:: PROMPT ::
The lines to copy from the listing below are those that contain the string "Bool".

-- Opening Marker --

-- pv_equiv track=rewrite | github.com/YoungChanShin/codingtest | programmers/2019_KAKAO/무지의 먹방라이브/05.py | solution
-- ===== SOURCE A (Python) =====
-- def solution(food_times, k):
--     n = len(food_times)
--     s = 0
--     sorted_food = []
--     for i in range(n):
--         sorted_food.append([i+1,food_times[i]])
--         s += food_times[i]
--     if k >= s:
--         return -1
--     sorted_food.sort(key=lambda x: x[1])
--     i = 1
--     acc = sorted_food[0][1] * n
--     while k >= acc:
--         k -= acc
--         acc = (n - i) * (sorted_food[i][1] - sorted_food[i-1][1])
--         i += 1
--     ret = sorted(sorted_food[i-1:], key=lambda x: x[0])
--     return ret[k%len(ret)][0]
-- ===== SOURCE B (Python) =====
-- def solution(food_times, k):
--     # Binary-search the number T of fully completed passes (no sorting):
--     # eaten(t) = sum(min(f, t)) is monotone; find T with eaten(T) <= k < eaten(T+1),
--     # then the k-th bite lands on the r-th still-alive food (f > T) in index order.
--     s = sum(food_times)
--     if k >= s:
--         return -1
--     lo, hi = 0, max(food_times)
--     while lo < hi:
--         mid = (lo + hi) // 2
--         if sum(min(f, mid + 1) for f in food_times) <= k:
--             lo = mid + 1
--         else:
--             hi = mid
--     r = k - sum(min(f, lo) for f in food_times)
--     for i, f in enumerate(food_times):
--         if f > lo:
--             if r == 0:
--                 return i + 1
--             r -= 1
-- ===== Notes on version B (the rewrite author's own statement) =====
-- stated objective: alternative
-- what changed: A builds (index,time) pairs, sorts them by time and peels whole 'levels' off the sorted list with a mod trick; B never sorts: it binary-searches the number T of fully completed passes using the monotone function eaten(t)=sum(min(f,t)), then scans once for the r-th food with f>T.
-- outside the precondition, e.g. on solution([2], -3): A returns 1, B returns None; on solution([-1], -2): A returns 1, B returns None; on solution([3, -1], 1): A returns 1, B returns 1
import Mathlib
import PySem

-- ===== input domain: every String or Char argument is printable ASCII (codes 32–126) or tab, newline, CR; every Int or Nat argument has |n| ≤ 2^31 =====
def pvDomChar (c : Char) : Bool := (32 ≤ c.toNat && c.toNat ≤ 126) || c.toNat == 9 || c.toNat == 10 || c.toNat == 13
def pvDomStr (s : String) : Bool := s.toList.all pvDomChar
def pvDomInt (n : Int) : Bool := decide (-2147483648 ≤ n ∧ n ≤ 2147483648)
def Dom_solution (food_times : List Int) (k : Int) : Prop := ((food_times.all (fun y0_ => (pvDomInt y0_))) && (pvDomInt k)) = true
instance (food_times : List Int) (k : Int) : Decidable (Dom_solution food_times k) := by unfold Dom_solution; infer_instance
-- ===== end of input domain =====

-- B replaces A's sort-the-pairs-and-peel-levels scheme by a sort-free binary search on the
-- number of completed passes, followed by one scan for the surviving food (objective: alternative; similar cost, no sorting).

-- ===== PORT A =====
-- while k >= acc: k -= acc; acc = (n-i)*(sf[i][1]-sf[i-1][1]); i += 1
-- (fuel = len(sf); inside Pre_ the loop provably stops before the fuel runs out)
def solLoopA (sf : List (Int × Int)) (n : Int) : Nat → Int → Int → Int → Int × Int
  | 0, i, k, _ => (i, k)   -- fuel exhausted: Python's sf[i] would raise IndexError (unreachable under Pre_)
  | fuel + 1, i, k, acc =>
    if acc ≤ k then
      solLoopA sf n fuel (i + 1) (k - acc)
        ((n - i) * ((PySem.List.pyGetD sf i (0, 0)).2 - (PySem.List.pyGetD sf (i - 1) (0, 0)).2))
    else (i, k)

def solution (food_times : List Int) (k : Int) : Int :=
  let n : Int := food_times.length
  let st := (PySem.List.pyRange 0 n 1).foldl
    (fun (st : List (Int × Int) × Int) i =>
      (st.1 ++ [(i + 1, PySem.List.pyGetD food_times i 0)], st.2 + PySem.List.pyGetD food_times i 0))
    ([], 0)
  if k ≥ st.2 then -1
  else
    let sf := PySem.List.sorted st.1 (fun x => x.2) false
    let ik := solLoopA sf n sf.length 1 k ((PySem.List.pyGetD sf 0 (0, 0)).2 * n)
    let ret := PySem.List.sorted (PySem.List.slice sf (some (ik.1 - 1)) none) (fun x => x.1) false
    (PySem.List.pyGetD ret (PySem.Int.mod ik.2 (ret.length : Int)) (0, 0)).1

-- ===== PORT B =====
-- while lo < hi: mid = (lo+hi)//2; if sum(min(f, mid+1) for f) <= k: lo = mid+1 else: hi = mid
def bsLoopB (food_times : List Int) (k : Int) (lo hi : Int) : Int :=
  if h : lo < hi then
    let mid := PySem.Int.floordiv (lo + hi) 2
    if (food_times.map (fun f => min f (mid + 1))).sum ≤ k then
      bsLoopB food_times k (mid + 1) hi
    else
      bsLoopB food_times k lo mid
  else lo
termination_by (hi - lo).toNat
decreasing_by
  all_goals
    have hb := PySem.Int.floordiv_two_mid_bounds (lo := lo) (hi := hi) (le_of_lt h)
    have hlt : PySem.Int.floordiv (lo + hi) 2 < hi := by
      rw [PySem.Int.floordiv_lt_iff_lt_mul (by omega)]; omega
    omega

-- for i, f in enumerate(food_times): if f > lo: if r == 0: return i+1 else r -= 1
def scanLoopB : List (Int × Int) → Int → Int → Int
  | [], _, _ => 0   -- Python falls off the loop, returning None (unreachable under Pre_)
  | (i, f) :: rest, t, r =>
    if t < f then (if r = 0 then i + 1 else scanLoopB rest t (r - 1))
    else scanLoopB rest t r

-- Closing Marker --

:: TASK OUTPUT ::
def pvDomChar (c : Char) : Bool := (32 ≤ c.toNat && c.toNat ≤ 126) || c.toNat == 9 || c.toNat == 10 || c.toNat == 13
def pvDomStr (s : String) : Bool := s.toList.all pvDomChar
def pvDomInt (n : Int) : Bool := decide (-2147483648 ≤ n ∧ n ≤ 2147483648)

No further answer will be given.